Im »Geiste einer neuen Offenheit« war die Hanse stolz, der Öffentlichkeit König Peters geliebten und kompetenten jüngeren Bruder vorzustellen, Prinz Daniel, den zweiten Sohn des Alten Königs Frederick, wie Peter in der ruhigen Anonymität des Palastes aufgewachsen. Da die Bürger Peters Heirat mit Estarra gesehen hatten, war es nur recht und billig, dass sie auch Prinz Daniel kennen lernten. Immerhin herrschte Krieg und man konnte nie wissen.
Basil beobachtete die Reaktion der Öffentlichkeit. Der Daniel-Rekrut stand erst am Beginn seiner Ausbildung, war aber viel versprechend.

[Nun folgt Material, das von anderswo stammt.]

-- pv_equiv track=rewrite | github.com/rajrkane/elgamal-elliptic | Elgamal.py | blocksToNumbers
-- ===== SOURCE A (Python) =====
-- def blocksToNumbers(blockList):
--     """Converts a list of text blocks into a list of numbers."""
--     numbers = []
--     for block in blockList:
--         N = 0
--         encodedBlock = list(block.encode('ascii'))
--         for i in range(len(block)):
--             N += encodedBlock[i] * (256 ** i)
--         numbers.append(N)
--     return numbers
-- ===== SOURCE B (Python) =====
-- def _blockValue(block):
--     N = 0
--     for ch in reversed(block):
--         N = N * 256 + ord(ch)
--     return N
--
-- def blocksToNumbers(blockList):
--     """Converts a list of text blocks into a list of numbers."""
--     return [_blockValue(block) for block in blockList]
-- ===== Notes on version B (the rewrite author's own statement) =====
-- stated objective: faster
-- what changed: Replaces the per-index sum with a fresh 256**i power at every step by a single Horner accumulation (N = N*256 + byte) over the reversed block, mapped over the list.
import Mathlib
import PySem

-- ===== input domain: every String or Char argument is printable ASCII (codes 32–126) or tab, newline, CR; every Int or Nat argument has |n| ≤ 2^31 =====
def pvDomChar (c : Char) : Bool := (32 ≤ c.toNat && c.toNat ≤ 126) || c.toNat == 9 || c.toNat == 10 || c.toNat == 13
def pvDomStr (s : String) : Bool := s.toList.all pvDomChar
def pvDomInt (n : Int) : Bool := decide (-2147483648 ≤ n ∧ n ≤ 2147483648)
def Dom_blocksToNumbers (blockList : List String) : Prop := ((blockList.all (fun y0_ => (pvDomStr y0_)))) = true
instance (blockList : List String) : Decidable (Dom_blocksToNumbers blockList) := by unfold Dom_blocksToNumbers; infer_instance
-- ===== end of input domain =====

-- B replaces A's fresh 256**i power at every index by one Horner pass (N = N*256 + byte)
-- over the reversed block: O(n) bignum multiply-adds per block instead of A's O(n^2).
-- On Dom (ASCII-only strings) block.encode('ascii') never raises, so A is total: no Pre_.

-- ===== PORT A =====
def blocksToNumbers (blockList : List String) : List Int :=
  blockList.foldl (fun numbers block =>
    let encodedBlock : List Int := block.toList.map (fun c => (c.toNat : Int))
    let N : Int := (PySem.List.pyRange 0 (PySem.Str.len block) 1).foldl
      (fun N i => N + PySem.List.pyGetD encodedBlock i 0 * 256 ^ i.toNat) 0
    numbers ++ [N]) []

-- ===== PORT B =====
def blockValue (block : String) : Int :=
  block.toList.reverse.foldl (fun N c => N * 256 + (c.toNat : Int)) 0

def blocksToNumbers_alt (blockList : List String) : List Int :=
  blockList.map blockValue

-- ===== PRECONDITION & SPEC =====
def Spec_blocksToNumbers (blockList : List String) (out : List Int) : Prop := out = blocksToNumbers_alt blockList
instance (blockList : List String) (out : List Int) : Decidable (Spec_blocksToNumbers blockList out) := by unfold Spec_blocksToNumbers; infer_instance

-- ===== CLAIM (what is proved, stated in full; the proofs are below) =====
def Claim_equal_blocksToNumbers : Prop := ∀ (blockList : List String), Dom_blocksToNumbers blockList → Spec_blocksToNumbers blockList (blocksToNumbers blockList)

-- ===== LEMMAS AND PROOFS =====

-- B's Horner fold over the reverse, as a foldr ("little-endian value" of a byte list).
def tailValue (xs : List Int) : Int := xs.foldr (fun c N => N * 256 + c) 0

theorem tailValue_cons (c : Int) (xs : List Int) :
    tailValue (c :: xs) = tailValue xs * 256 + c := rfl

theorem blockValue_eq (block : String) :
    blockValue block = tailValue (block.toList.map (fun c => (c.toNat : Int))) := by
  unfold blockValue tailValue
  rw [List.foldl_reverse]
  induction block.toList with
  | nil => rfl
  | cons c cs ih => simp [List.foldr, ih]

-- A's indexed sum from position k onward equals 256^k times the tail's value.
theorem foldA_eq (enc : List Int) (k : Int) (hk : 0 ≤ k) (init : Int) :
    (PySem.List.pyRange k (enc.length : Int) 1).foldl
      (fun N i => N + PySem.List.pyGetD enc i 0 * 256 ^ i.toNat) init
    = init + 256 ^ k.toNat * tailValue (enc.drop k.toNat) := by
  by_cases h : k < (enc.length : Int)
  · rw [PySem.List.pyRange_one_cons h, List.foldl_cons]
    have hlt : k.toNat < enc.length := by omega
    have hdrop : enc.drop k.toNat = enc[k.toNat] :: enc.drop (k.toNat + 1) :=
      List.drop_eq_getElem_cons hlt
    rw [foldA_eq enc (k + 1) (by omega)]
    rw [PySem.List.pyGetD_eq_getElem enc 0 hk h]
    have h1 : (k + 1).toNat = k.toNat + 1 := by omega
    rw [h1, hdrop, tailValue_cons]
    ring
  · rw [PySem.List.pyRange_one_eq_nil (by omega)]
    have hdrop : enc.drop k.toNat = [] := List.drop_eq_nil_of_le (by omega)
    simp [hdrop, tailValue]
termination_by ((enc.length : Int) - k).toNat
decreasing_by omega

theorem perBlock (block : String) :
    (PySem.List.pyRange 0 (PySem.Str.len block) 1).foldl
      (fun N i => N + PySem.List.pyGetD (block.toList.map (fun c => (c.toNat : Int))) i 0 * 256 ^ i.toNat) 0
    = blockValue block := by
  have hlen : PySem.Str.len block = ((block.toList.map (fun c => (c.toNat : Int))).length : Int) := by
    simp [PySem.Str.len]
  rw [hlen, foldA_eq _ 0 le_rfl 0, blockValue_eq]
  simp

theorem main_eq (blockList : List String) :
    blocksToNumbers blockList = blocksToNumbers_alt blockList := by
  unfold blocksToNumbers blocksToNumbers_alt
  induction blockList using List.reverseRecOn with
  | nil => rfl
  | append_singleton xs x ih =>
    rw [List.foldl_append, List.map_append, ih, List.foldl_cons, List.foldl_nil]
    simpa using perBlock x

-- ===== VERDICT (by name: the statement is the Claim_ definition above) =====
theorem blocksToNumbers_spec : Claim_equal_blocksToNumbers := by
  intro blockList _
  exact main_eq blockList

Er sah gut aus und bestimmt konnte das Volk dazu gebracht werden, ihn zu mögen.
Peter musste seinen wahren Platz in der Regierung begreifen. Der König und die Königin würden zu ihren öffentlichen Pflichten zurückkehren, aber unter strenger Aufsicht. Peter war sicher klug genug, um einzusehen, dass er es zu weit getrieben hatte. Zweifellos verstand er die Warnung: Wenn du nicht spurst, wirst du ersetzt. Basil war sicher, dass Peter seinen Fehler erkannte und sich in Zukunft so verhielt, wie man es von ihm erwartete.
Wenn nicht… In dem Fall würde die Hanse auf Daniel zurückgreifen.